Now in this particular section, just to be clear, this is going to address the idea of putting together a project that will ultimately produce the business continuity or disaster recovery plan. So the first step in producing a workable business continuity plan will be gaining senior management's support to move forward with the project. Now this may seem like an unnecessary step the idea of selling management on putting together a business continuity plan. To the minds of many that would seem like a natural thing that they would want to do. But the simple fact is these plans require a good deal of investment and time and resources to get them done. And they're frequently looked at as being something like an insurance policy. And there's an old saying. Insurance policies are never bought, they're only sold. Management is of course very diligent in doing what they do. And they don't need to be sold on the idea of putting together a business continuity plan, which as everyone knows could make the difference between a business failing and a business recovering after a severe outage. So it's not a question of that. It's a matter of selling it like you would sell any project.
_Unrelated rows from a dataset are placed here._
-- pv_equiv track=rewrite | github.com/UWPCE-PythonCert-ClassRepos/SP_Online_PY210 | students/mattcasari/lesson04/trigrams.py | remove_capitalization
-- ===== SOURCE A (Python) =====
-- def remove_capitalization(in_data):
--     """
--     Removes capitalization from string except for "I".
--
--     Args:
--         in_data: string to convert to lower case.
--     Returns:
--         Formatted string
--
--     ToDo:
--         Add ability to keep proper nouns capitalized.
--     """
--     return_data = []
--     for data in in_data.split(" "):
--         data = data.lower()
--         if len(data) == 1:
--             if data == 'i':
--                 data = data.capitalize()
--         if len(data) > 1:
--             if data[0] == 'i' and data[1] == '\'':
--                 data = data.capitalize()
--         return_data.extend("".join(data))
--         return_data += " "
--     return "".join(return_data[:-1])
-- ===== SOURCE B (Python) =====
-- def remove_capitalization(in_data):
--     """Lowercase the text, then fix 'I' in one character scan (no token splitting)."""
--     t = in_data.lower()
--     n = len(t)
--     out = []
--     at_start = True
--     for k in range(n):
--         c = t[k]
--         nxt = t[k + 1] if k + 1 < n else ""
--         if at_start and c == 'i' and nxt in ("", " ", "'"):
--             c = 'I'
--         out.append(c)
--         at_start = t[k] == ' '
--     return "".join(out)
-- ===== Notes on version B (the rewrite author's own statement) =====
-- stated objective: alternative
-- what changed: A splits the text on spaces, fixes each token, and rejoins with spaces; B lowercases the whole string once and does a single character scan, uppercasing an 'i' exactly where the previous character is a space (or start) and the next is a space, apostrophe or end.
import Mathlib
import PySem

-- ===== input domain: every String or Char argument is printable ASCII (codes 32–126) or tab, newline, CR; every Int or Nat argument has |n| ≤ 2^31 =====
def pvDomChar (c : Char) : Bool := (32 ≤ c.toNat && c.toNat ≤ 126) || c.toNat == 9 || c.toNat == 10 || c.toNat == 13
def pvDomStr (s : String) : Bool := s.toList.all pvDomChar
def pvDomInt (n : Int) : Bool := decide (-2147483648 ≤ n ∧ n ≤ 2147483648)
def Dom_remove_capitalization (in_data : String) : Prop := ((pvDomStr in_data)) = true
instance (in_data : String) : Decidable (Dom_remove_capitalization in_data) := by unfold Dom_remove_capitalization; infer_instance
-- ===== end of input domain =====

-- B replaces A's split-into-tokens / per-token fixup / rejoin loop by one lowercase pass and a
-- single character scan fixing the qualifying 'i's in place (objective: simpler, same cost).

-- ===== PORT A =====
-- port of Python's str.capitalize (exact on the ASCII strings this code feeds it)
def pyCapitalize (cs : List Char) : List Char :=
  match cs with
  | [] => []
  | c :: rest => PySem.Chars.upperChar c :: PySem.Chars.lower rest

-- the body of A's loop for one token
def procTokenA (t : String) : List Char :=
  let data := (PySem.Str.lower t).toList
  let data := if data.length = 1 then (if data = ['i'] then pyCapitalize data else data) else data
  let data := if 1 < data.length then
      (if PySem.List.pyGet? data 0 = some 'i' ∧ PySem.List.pyGet? data 1 = some '\'' then
        pyCapitalize data else data)
    else data
  data

def remove_capitalization (in_data : String) : String :=
  let tokens := (PySem.Str.split? in_data " ").getD []
  let return_data := tokens.foldl (fun acc t => (acc ++ procTokenA t) ++ [' ']) []
  String.ofList (PySem.List.slice return_data none (some (-1)))

-- ===== PORT B =====
-- does the next character allow the fixup? (Python: nxt in ("", " ", "'"))
def altNextOk (rest : List Char) : Bool :=
  match rest.head? with
  | none => true
  | some n => n == ' ' || n == '\''

-- B's scan: atStart tracks whether the previous character was a space (or start of string)
def altGo (atStart : Bool) (cs : List Char) : List Char :=
  match cs with
  | [] => []
  | c :: rest =>
    (if atStart && c == 'i' && altNextOk rest then 'I' else c) :: altGo (c == ' ') rest

def remove_capitalization_alt (in_data : String) : String :=
  String.ofList (altGo true (PySem.Str.lower in_data).toList)

-- ===== PRECONDITION & SPEC =====
def Spec_remove_capitalization (in_data : String) (out : String) : Prop := out = remove_capitalization_alt in_data
instance (in_data : String) (out : String) : Decidable (Spec_remove_capitalization in_data out) := by unfold Spec_remove_capitalization; infer_instance

-- ===== CLAIM (what is proved, stated in full; the proofs are below) =====
def Claim_equal_remove_capitalization : Prop := ∀ (in_data : String), Dom_remove_capitalization in_data → Spec_remove_capitalization in_data (remove_capitalization in_data)

-- ===== LEMMAS AND PROOFS =====

-- A's loop body at the list-of-chars level, on an already-lowercased token
def procL (d0 : List Char) : List Char :=
  let d1 := if d0.length = 1 then (if d0 = ['i'] then pyCapitalize d0 else d0) else d0
  if 1 < d1.length then
    (if PySem.List.pyGet? d1 0 = some 'i' ∧ PySem.List.pyGet? d1 1 = some '\'' then
      pyCapitalize d1 else d1)
  else d1

-- reference form of splitting on a single space
def splitList (pre : List Char) : List Char → List (List Char)
  | [] => [pre]
  | c :: rest => if c = ' ' then pre :: splitList [] rest else splitList (pre ++ [c]) rest

-- join with single spaces
def joinSp : List (List Char) → List Char
  | [] => []
  | [p] => p
  | p :: q :: r => p ++ ' ' :: joinSp (q :: r)

lemma procTokenA_eq (t : String) : procTokenA t = procL (PySem.Chars.lower t.toList) := by
  simp [procTokenA, procL, PySem.Str.toList_lower]

-- ---- characterising PySem's splitOn on sep = " " ----

lemma go_spec (fuel : Nat) : ∀ (l cur : List Char) (acc : List (List Char)), l.length ≤ fuel →
    PySem.Chars.splitOn.go [' '] fuel l cur acc = acc.reverse ++ splitList cur.reverse l := by
  induction fuel with
  | zero =>
    intro l cur acc h
    have hl : l = [] := by cases l <;> simp_all
    subst hl
    simp [PySem.Chars.splitOn.go, splitList]
  | succ n ih =>
    intro l cur acc h
    cases l with
    | nil => simp [PySem.Chars.splitOn.go, splitList]
    | cons c rest =>
      by_cases hc : c = ' '
      · subst hc
        simp only [PySem.Chars.splitOn.go, splitList]
        rw [if_pos (by simp [List.isPrefixOf])]
        have hd : List.drop [' '].length (' ' :: rest) = rest := rfl
        rw [List.length_cons] at h
        rw [hd, ih _ _ _ (by omega)]
        simp
      · simp only [PySem.Chars.splitOn.go, splitList]
        rw [if_neg (by simp [List.isPrefixOf]; exact Ne.symm hc)]
        rw [List.length_cons] at h
        rw [ih _ _ _ (by omega)]
        simp [hc]

lemma splitOn_eq (s : List Char) : PySem.Chars.splitOn s [' '] = splitList [] s := by
  have := go_spec (s.length + 1) s [] [] (by omega)
  simpa [PySem.Chars.splitOn] using this

lemma splitList_ne_nil : ∀ (l pre : List Char), splitList pre l ≠ [] := by
  intro l
  induction l with
  | nil => intro pre; simp [splitList]
  | cons c rest ih => intro pre; by_cases hc : c = ' ' <;> simp [splitList, hc, ih]

lemma splitList_append (w : List Char) (hw : ' ' ∉ w) : ∀ (pre t : List Char),
    splitList pre (w ++ t) = splitList (pre ++ w) t := by
  induction w with
  | nil => intro pre t; simp
  | cons c cs ih =>
    intro pre t
    have hc : c ≠ ' ' := fun h => hw (h ▸ List.mem_cons_self ..)
    have hcs : ' ' ∉ cs := fun h => hw (List.mem_cons_of_mem _ h)
    simp only [List.cons_append, splitList]
    rw [if_neg hc, ih hcs]
    simp

-- ---- facts about PySem's lowerChar ----

lemma charOfNat_toNat (n : Nat) (h : n < 55296) : (Char.ofNat n).toNat = n := by
  rw [Char.ofNat, dif_pos (Or.inl h)]
  simp [Char.ofNatAux, Char.toNat]

lemma isupper_iff (c : Char) : PySem.Chars.isupper c = true ↔ (65 ≤ c.toNat ∧ c.toNat ≤ 90) := by
  simp only [PySem.Chars.isupper, Bool.and_eq_true, decide_eq_true_eq, Char.le_def,
    UInt32.le_iff_toNat_le]
  exact Iff.rfl

lemma lowerChar_idem (c : Char) :
    PySem.Chars.lowerChar (PySem.Chars.lowerChar c) = PySem.Chars.lowerChar c := by
  by_cases h : PySem.Chars.isupper c = true
  · obtain ⟨h1, h2⟩ := (isupper_iff c).mp h
    have hd : (Char.ofNat (c.toNat + 32)).toNat = c.toNat + 32 := charOfNat_toNat _ (by omega)
    have hnd : ¬ PySem.Chars.isupper (Char.ofNat (c.toNat + 32)) = true := by
      rw [isupper_iff, hd]; omega
    simp [PySem.Chars.lowerChar, h, hnd]
  · simp [PySem.Chars.lowerChar, h]

lemma lowerChar_space_iff (c : Char) : PySem.Chars.lowerChar c = ' ' ↔ c = ' ' := by
  constructor
  · intro h
    by_cases hu : PySem.Chars.isupper c = true
    · exfalso
      obtain ⟨h1, h2⟩ := (isupper_iff c).mp hu
      have hd : (Char.ofNat (c.toNat + 32)).toNat = c.toNat + 32 := charOfNat_toNat _ (by omega)
      rw [PySem.Chars.lowerChar, if_pos hu] at h
      have h' := congrArg Char.toNat h
      rw [hd] at h'
      have h32 : (' ' : Char).toNat = 32 := by decide
      rw [h32] at h'
      omega
    · rwa [PySem.Chars.lowerChar, if_neg hu] at h
  · intro h; subst h; decide
lemma iAdd_self (b : GD) (g t : String) (hnd : b.keys.Nodup)
    (ht : t ∈ b.getD g PySem.Set.empty) : iAdd b g t = b := by
  rcases hs : b.get? g with _ | s
  · rw [PySem.Dict.getD, hs] at ht
    simp [PySem.Set.empty] at ht
  · have hval : b.getD g PySem.Set.empty = s := by simp [PySem.Dict.getD, hs]
    rw [hval] at ht
    have hg : g ∈ b.keys := by
      have hs' := hs
      simp only [PySem.Dict.get?] at hs'
      obtain ⟨a, hfind⟩ : ∃ a, List.find? (fun p => p.1 == g) b.items = some (a, s) := by
        simpa using hs'
      have hqg : a = g := by simpa using List.find?_some hfind
      exact hqg ▸ mem_keys_of_pair b (a, s) (List.mem_of_find?_eq_some hfind)
    rw [iAdd_eq, hval, PySem.Set.add_of_mem ht]
    apply PySem.Dict.ext
    rw [insert_mem_items b g s hg]
    conv_rhs => rw [← List.map_id b.items]
    apply List.map_congr_left
    intro p hp
    by_cases hpg : p.1 = g
    · have : b.get? g = some p.2 := hpg ▸ get?_of_mem_nodup b hnd p hp
      rw [hs] at this
      have hps : s = p.2 := by injection this
      rw [if_pos (by simp [hpg]), ← hpg, hps]
      simp
    · simp [hpg]

lemma innerFold_comm (s : List String) (b : GD) (g t k : String) (hne : k ≠ g)
    (hg : g ∈ b.keys) :
    s.foldl (fun b t' => iAdd b k t') (iAdd b g t) =
      iAdd (s.foldl (fun b t' => iAdd b k t') b) g t := by
  induction s generalizing b with
  | nil => rfl
  | cons u s ih =>
    simp only [List.foldl_cons]
    rw [iAdd_comm b g t k u hne hg]
    exact ih (iAdd b k u) (mem_keys_iAdd b k g u (Or.inl hg))

lemma Fstep_comm (b : GD) (p : String × PySem.Set String) (g t : String) (hne : p.1 ≠ g)
    (hg : g ∈ b.keys) : Fstep (iAdd b g t) p = iAdd (Fstep b p) g t := by
  unfold Fstep
  rw [ens_iAdd_comm b g t p.1 hne hg]
  exact innerFold_comm p.2 (ens b p.1) g t p.1 hne (mem_keys_ens b p.1 g (Or.inl hg))

lemma mergeItems_comm (L : List (String × PySem.Set String)) (b : GD) (g t : String)
    (hL : ∀ p ∈ L, p.1 ≠ g) (hg : g ∈ b.keys) :
    mergeItems (iAdd b g t) L = iAdd (mergeItems b L) g t := by
  induction L generalizing b with
  | nil => rfl
  | cons p L ih =>
    simp only [mergeItems, List.foldl_cons]
    rw [show (List.foldl Fstep (Fstep (iAdd b g t) p) L) = mergeItems (Fstep (iAdd b g t) p) L from rfl,
        Fstep_comm b p g t (hL p (by simp)) hg]
    exact ih (Fstep b p) (fun q hq => hL q (by simp [hq])) (mem_keys_Fstep b p g hg)

lemma mem_getD_innerFold_self (s : List String) (b : GD) (g t : String) (ht : t ∈ s) :
    t ∈ (s.foldl (fun b t' => iAdd b g t') b).getD g PySem.Set.empty := by
  induction s generalizing b with
  | nil => simp at ht
  | cons u s ih =>
    simp only [List.foldl_cons]
    rcases List.mem_cons.1 ht with rfl | hts
    · apply mem_getD_innerFold
      rw [getD_iAdd_self, PySem.Set.mem_add]
      exact Or.inr rfl
    · exact ih _ hts

lemma keys_decomp_not_mem (G : GD) (g : String) (L1 L2 : List (String × PySem.Set String))
    (s : PySem.Set String) (hG : G.keys.Nodup) (hdec : G.items = L1 ++ (g, s) :: L2) :
    (∀ p ∈ L1, p.1 ≠ g) ∧ (∀ p ∈ L2, p.1 ≠ g) := by
  have hk : G.keys = L1.map (fun x => x.1) ++ g :: L2.map (fun x => x.1) := by
    show G.items.map (fun x => x.1) = _
    rw [hdec]
    simp
  rw [hk] at hG
  rw [List.nodup_append] at hG
  obtain ⟨h1, h2, h3⟩ := hG
  constructor
  · intro p hp hpg
    have m1 : g ∈ L1.map (fun x => x.1) := by rw [← hpg]; exact List.mem_map_of_mem hp
    have m2 : g ∈ g :: L2.map (fun x => x.1) := by simp
    exact h3 g m1 g m2 rfl
  · intro p hp hpg
    rw [List.nodup_cons] at h2
    exact h2.1 (by rw [← hpg]; exact List.mem_map_of_mem hp)

lemma mergeItems_append_cons (b : GD) (L1 : List (String × PySem.Set String))
    (p : String × PySem.Set String) (L2 : List (String × PySem.Set String)) :
    mergeItems b (L1 ++ p :: L2) = mergeItems (Fstep (mergeItems b L1) p) L2 := by
  simp [mergeItems, List.foldl_append]

lemma mergeItems_append_singleton (b : GD) (L : List (String × PySem.Set String))
    (p : String × PySem.Set String) :
    mergeItems b (L ++ [p]) = Fstep (mergeItems b L) p := by
  simp [mergeItems, List.foldl_append]

lemma mergeItems_iAdd (G b : GD) (g t : String) (hG : G.keys.Nodup) (hb : b.keys.Nodup) :
    mergeItems b (iAdd G g t).items = iAdd (mergeItems b G.items) g t := by
  by_cases hg : g ∈ G.keys
  · have hg' : g ∈ G.items.map (fun x => x.1) := hg
    obtain ⟨⟨g', ps⟩, hp, hpg⟩ := List.mem_map.1 hg'
    simp only at hpg
    rw [hpg] at hp
    obtain ⟨L1, L2, hdec⟩ := List.append_of_mem hp
    obtain ⟨h1, h2⟩ := keys_decomp_not_mem G g L1 L2 ps hG hdec
    have hget : G.getD g PySem.Set.empty = ps := by
      have h := get?_of_mem_nodup G hG (g, ps) hp
      simp only at h
      simp [PySem.Dict.getD, h]
    have hitems : (iAdd G g t).items = L1 ++ (g, PySem.Set.add ps t) :: L2 := by
      rw [iAdd_eq, insert_mem_items G g _ hg, hget, hdec, List.map_append, List.map_cons,
          map_key_if_of_not_mem L1 g _ h1, map_key_if_of_not_mem L2 g _ h2]
      simp
    rw [hitems, hdec, mergeItems_append_cons, mergeItems_append_cons]
    by_cases ht : t ∈ ps
    · rw [PySem.Set.add_of_mem ht]
      have hbn : (mergeItems (Fstep (mergeItems b L1) (g, ps)) L2).keys.Nodup :=
        nodup_keys_mergeItems _ _ (nodup_keys_Fstep _ _ (nodup_keys_mergeItems _ _ hb))
      have htm : t ∈ (mergeItems (Fstep (mergeItems b L1) (g, ps)) L2).getD g
          PySem.Set.empty := by
        apply mem_getD_mergeItems
        exact mem_getD_innerFold_self ps (ens (mergeItems b L1) g) g t ht
      exact (iAdd_self _ g t hbn htm).symm
    · rw [PySem.Set.add_of_not_mem ht]
      have hF : Fstep (mergeItems b L1) (g, ps ++ [t])
          = iAdd (Fstep (mergeItems b L1) (g, ps)) g t := by
        unfold Fstep
        simp only [List.foldl_append, List.foldl_cons, List.foldl_nil]
      rw [hF]
      apply mergeItems_comm L2 _ g t h2
      apply mem_keys_innerFold
      exact mem_keys_ens _ g g (Or.inr rfl)
  · have hget : G.getD g PySem.Set.empty = PySem.Set.empty := by
      simp [PySem.Dict.getD,
        get?_eq_none_of_not_contains G g ((contains_false_iff G g).2 hg)]
    have hitems : (iAdd G g t).items = G.items ++ [(g, PySem.Set.add PySem.Set.empty t)] := by
      rw [iAdd_eq, hget, insert_not_mem_items G g _ hg]
    rw [hitems, mergeItems_append_singleton]
    have hadd : PySem.Set.add PySem.Set.empty t = [t] := rfl
    rw [hadd]
    show iAdd (ens (mergeItems b G.items) g) g t = iAdd (mergeItems b G.items) g t
    exact ens_iAdd _ g t

def mergeOne (b G : GD) : GD :=
  G.keys.foldl (fun b gene =>
    (G.getD gene PySem.Set.empty).foldl (fun b term => iAdd b gene term) (ens b gene)) b
def swapC (tg : PySem.Dict String (List String)) : GD :=
  tg.keys.foldl (fun vk key =>
    (tg.getD key []).foldl (fun vk value => iAdd (ens vk value) value key) vk) PySem.Dict.empty
def directC (b : GD) (tg : PySem.Dict String (List String)) : GD :=
  tg.keys.foldl (fun b term =>
    (tg.getD term []).foldl (fun b gene => iAdd b gene term) b) b
def pairs (tg : PySem.Dict String (List String)) : List (String × String) :=
  tg.keys.flatMap (fun k => (tg.getD k []).map (fun v => (v, k)))

lemma swapC_eq (tg : PySem.Dict String (List String)) :
    swapC tg = canon PySem.Dict.empty (pairs tg) := by
  unfold swapC canon pairs
  rw [List.foldl_flatMap]
  apply PySem.List.foldl_congr_mem
  intro acc key _
  rw [List.foldl_map]
  apply PySem.List.foldl_congr_mem
  intro acc2 x _
  exact ens_iAdd acc2 x key

lemma directC_eq (b : GD) (tg : PySem.Dict String (List String)) :
    directC b tg = canon b (pairs tg) := by
  unfold directC canon pairs
  rw [List.foldl_flatMap]
  apply PySem.List.foldl_congr_mem
  intro acc key _
  rw [List.foldl_map]

lemma mergeOne_eq (G b : GD) (hG : G.keys.Nodup) : mergeOne b G = mergeItems b G.items := by
  unfold mergeOne
  rw [show G.keys = G.items.map (fun x => x.1) from rfl, List.foldl_map]
  apply PySem.List.foldl_congr_mem
  intro acc p hp
  have h := get?_of_mem_nodup G hG p hp
  have hgd : G.getD p.1 PySem.Set.empty = p.2 := by simp [PySem.Dict.getD, h]
  rw [hgd]
  rfl

lemma nodup_keys_empty : (PySem.Dict.empty : GD).keys.Nodup := List.nodup_nil

lemma mergeItems_canon (ps : List (String × String)) (b : GD) (hb : b.keys.Nodup) :
    mergeItems b (canon PySem.Dict.empty ps).items = canon b ps := by
  induction ps using List.reverseRecOn with
  | nil => rfl
  | append_singleton ps p ih =>
    have h1 : canon PySem.Dict.empty (ps ++ [p]) = iAdd (canon PySem.Dict.empty ps) p.1 p.2 := by
      simp [canon, List.foldl_append]
    have h2 : canon b (ps ++ [p]) = iAdd (canon b ps) p.1 p.2 := by
      simp [canon, List.foldl_append]
    rw [h1, h2, mergeItems_iAdd _ _ _ _ (nodup_keys_canon ps _ nodup_keys_empty) hb, ih]

lemma nodup_keys_directC (b : GD) (tg : PySem.Dict String (List String))
    (hb : b.keys.Nodup) : (directC b tg).keys.Nodup := by
  rw [directC_eq]
  exact nodup_keys_canon _ _ hb

lemma mergeOne_swapC (b : GD) (tg : PySem.Dict String (List String)) (hb : b.keys.Nodup) :
    mergeOne b (swapC tg) = directC b tg := by
  rw [swapC_eq, mergeOne_eq _ _ (nodup_keys_canon _ _ nodup_keys_empty),
      mergeItems_canon _ _ hb, directC_eq]

theorem grand (hp bp mf : List (String × List String)) :
    (mergeOne (mergeOne (mergeOne PySem.Dict.empty (swapC (PySem.Dict.mk hp)))
        (swapC (PySem.Dict.mk bp))) (swapC (PySem.Dict.mk mf))).items
    = (directC (directC (directC PySem.Dict.empty (PySem.Dict.mk hp))
        (PySem.Dict.mk bp)) (PySem.Dict.mk mf)).items := by
  rw [mergeOne_swapC _ _ nodup_keys_empty,
      mergeOne_swapC _ _ (nodup_keys_directC _ _ nodup_keys_empty),
      mergeOne_swapC _ _ (nodup_keys_directC _ _ (nodup_keys_directC _ _ nodup_keys_empty))]

lemma portA_eq (hp bp mf : List (String × List String)) :
    join_gt hp bp mf = (mergeOne (mergeOne (mergeOne PySem.Dict.empty
      (swapC (PySem.Dict.mk hp))) (swapC (PySem.Dict.mk bp)))
      (swapC (PySem.Dict.mk mf))).items := rfl

lemma portB_eq (hp bp mf : List (String × List String)) :
    join_gt_alt hp bp mf = (directC (directC (directC PySem.Dict.empty
      (PySem.Dict.mk hp)) (PySem.Dict.mk bp)) (PySem.Dict.mk mf)).items := rfl


-- ===== VERDICT (by name: the statement is the Claim_ definition above) =====
theorem join_gt_spec : Claim_equal_join_gt := by
  intro hp_tg bp_tg mf_tg _
  unfold Spec_join_gt
  rw [portA_eq, portB_eq]
  exact grand hp_tg bp_tg mf_tg
-- pv_equiv track=rewrite | github.com/Ginnungagapet/movie-club-manager-discord-bot | utils/parsers.py | clean_movie_title
-- ===== SOURCE A (Python) =====
-- def clean_movie_title(title: str) -> str:
--     """
--     Clean movie title by removing extra whitespace and formatting
--
--     Args:
--         title: Raw movie title
--
--     Returns:
--         Cleaned movie title
--     """
--     if not title:
--         return ""
--
--     # Remove extra whitespace
--     title = " ".join(title.split())
--
--     # Remove common prefixes/suffixes that might interfere
--     prefixes_to_remove = ["the ", "a ", "an "]
--
--     title_lower = title.lower()
--     for prefix in prefixes_to_remove:
--         if title_lower.startswith(prefix):
--             # Only remove if it's not the entire title
--             if len(title) > len(prefix):
--                 remaining = title[len(prefix) :]
--                 # Capitalize first letter of remaining title
--                 title = remaining[0].upper() + remaining[1:] if remaining else title
--                 break
--
--     return title.strip()
-- ===== SOURCE B (Python) =====
-- def clean_movie_title(title: str) -> str:
--     words = title.split()
--     if len(words) >= 2 and words[0].lower() in {"the", "a", "an"}:
--         rest = " ".join(words[1:])
--         return rest[0].upper() + rest[1:]
--     return " ".join(words)
-- ===== Notes on version B (the rewrite author's own statement) =====
-- stated objective: idiomatic
-- what changed: B tokenizes the title into a word list with split() and decides via a first-token membership test in {'the','a','an'}, rejoining words[1:], instead of A's join-then-lowercase-then-prefix-scanning loop over ['the ', 'a ', 'an '] with slicing; no final strip needed.
import Mathlib
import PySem

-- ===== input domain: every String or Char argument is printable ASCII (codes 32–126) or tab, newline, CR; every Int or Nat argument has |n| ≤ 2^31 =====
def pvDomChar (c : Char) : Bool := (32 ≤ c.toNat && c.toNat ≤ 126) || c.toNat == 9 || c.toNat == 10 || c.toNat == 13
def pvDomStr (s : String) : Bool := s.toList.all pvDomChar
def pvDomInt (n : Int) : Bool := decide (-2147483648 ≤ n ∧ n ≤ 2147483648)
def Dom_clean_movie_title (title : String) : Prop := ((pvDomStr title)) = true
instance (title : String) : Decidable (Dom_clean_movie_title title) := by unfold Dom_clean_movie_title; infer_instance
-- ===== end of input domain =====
As a project it needs to be organized properly. There needs to be proper resourcing, proper timeline, proper deliverables. And that's more what needs to be sold than the very idea of having a business continuity plan. Management certainly grasps the importance. But they want to be sure that the project moves forward with the same rigor and discipline than any other project they would invest considerable effort in should have. To that end we must define a project scope, the objectives to be achieved, the planning assumptions, and we have to define what our deliverable ultimately is going to be. Simply calling it a disaster recovery plan or a business continuity plan is not going to be sufficient. Because that entails a great deal of stuff. And so management needs to know precisely what they're going to get for their investment. To bring more control, more rigor to this we have to estimate project resources needed to be successful, as we all know under-resourcing a project is pretty much a guarantee of its failure. And we need to be very careful about how we estimate what that's going to be so that we don't shortchange the effort and resources necessary to properly complete this. And that means human, financial and equipment. We're going to have to define the timeline and the major project deliverables that management will receive when this is over.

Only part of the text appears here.